Google fait de nouveau face à la Commission européenne. Bruxelles a annoncé mardi 9 décembre l'ouverture d'une enquête antitrust pour déterminer si le géant américain viole les règles de concurrence en utilisant les contenus des éditeurs web et les vidéos YouTube pour alimenter ses services d'IA générative.

La procédure porte notamment sur les fonctionnalités AI Overviews et Mode IA, qui génèrent des résumés automatiques dans les résultats de recherche.
Les éditeurs pris en étau
La Commission européenne soupçonne Google d'exploiter sa position dominante de deux manières. Premièrement, en utilisant les contenus des sites web pour générer des réponses synthétiques via ses outils IA, sans compensation appropriée et sans laisser aux éditeurs la possibilité de refuser. Deuxièmement, en se servant des vidéos hébergées sur YouTube pour entraîner ses modèles génératifs, tout en interdisant à ses concurrents d'en faire autant.
Le problème est simple mais crucial : Google emploie un seul robot d'indexation pour la recherche classique et pour ses systèmes IA. Un éditeur qui refuse l'usage de ses contenus pour l'IA risque donc de perdre son référencement sur Google Search, une menace pour les sites d'information et les magazines spécialisés qui dépendent massivement du trafic du moteur de recherche. Les éditeurs européens parlent d'un choix impossible, entre accepter l'exploitation de leurs contenus ou disparaître des résultats de recherche.
Clubic avait déjà relayé les plaintes d'éditeurs indépendants européens qui accusaient Google d'exploiter le contenu des sites pour alimenter ses résumés IA dès l'été 2025. Les professionnels du secteur craignent le scénario dit "Google Zero", où le moteur de recherche cesse progressivement d'envoyer du trafic vers les sites tiers, les internautes obtenant leurs réponses directement dans les pages de résultats.

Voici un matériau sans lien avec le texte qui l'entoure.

theorem cellC_eq_cellA (nx ny nz i j k : Int) (hy : 0 < ny) (hz : 0 < nz)
    (hi0 : 0 ≤ i) (hi : i < nx) (hj0 : 0 ≤ j) (hj : j < ny) (hk0 : 0 ≤ k) (hk : k < nz) :
    cellC (ny * nz) (nx * (ny * nz)) nz (i * (ny * nz) + (j * nz + k)) = cellA nx ny nz i j k := by
  have hr0 : 0 ≤ j * nz + k := by positivity
  have hrS : j * nz + k < ny * nz := by nlinarith
  have hmodS : PySem.Int.mod (i * (ny * nz) + (j * nz + k)) (ny * nz) = j * nz + k := by
    rw [PySem.Int.mod_eq_emod_of_pos (by positivity)]
    have : i * (ny * nz) + (j * nz + k) = (j * nz + k) + (ny * nz) * i := by ring
    rw [this, Int.add_mul_emod_self_left, Int.emod_eq_of_lt hr0 hrS]
  have hmodz : PySem.Int.mod (i * (ny * nz) + (j * nz + k)) nz = k := by
    rw [PySem.Int.mod_eq_emod_of_pos hz]
    have : i * (ny * nz) + (j * nz + k) = k + nz * (i * ny + j) := by ring
    rw [this, Int.add_mul_emod_self_left, Int.emod_eq_of_lt hk0 hk]
  have hcx : (i * (ny * nz) + (j * nz + k)) + ny * nz < nx * (ny * nz) ↔ i + 1 < nx := by
    constructor
    · intro h
      by_contra hc
      push Not at hc
      nlinarith
    · intro h
      nlinarith
  have hcy : j * nz + k + nz < ny * nz ↔ j + 1 < ny := by
    constructor
    · intro h
      by_contra hc
      push Not at hc
      nlinarith
    · intro h
      nlinarith
  simp only [cellC, cellX, cellY, cellZ, cellA, lattice_index, hmodS, hmodz, hcx, hcy]
  split_ifs with h1 h2 h3 <;> try omega
  all_goals simp [Prod.ext_iff] <;> try (and_intros <;> ring)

YouTube, un atout privilégié pour Gemini
L'enquête s'intéresse aussi au traitement réservé aux créateurs YouTube. Les conditions d'utilisation de la plateforme obligent ceux qui y publient des vidéos à autoriser Google à utiliser leurs contenus pour entraîner ses modèles d'IA. Simultanément, Google empêche explicitement les développeurs d'IA concurrents d'accéder à ces mêmes vidéos, ce qui pourrait constituer un abus de position dominante selon Bruxelles.
Teresa Ribera, vice-présidente de la Commission chargée de la concurrence, résume l'enjeu : "Nous enquêtons pour déterminer si Google a pu imposer des conditions abusives aux éditeurs et aux créateurs de contenu, tout en désavantageant les développeurs de modèles d'IA concurrents". Si Google est reconnu coupable de violation des règles antitrust, l'entreprise encourt une amende pouvant atteindre 10% de son chiffre d'affaires annuel mondial, soit potentiellement plusieurs dizaines de milliards d'euros.
Cette procédure, traitée "en priorité" par la Commission, intervient moins d'un mois après l'ouverture d'une enquête similaire visant Meta et WhatsApp. Elle témoigne de la volonté de Bruxelles d'encadrer rapidement le déploiement de l'IA générative par les géants technologiques américains.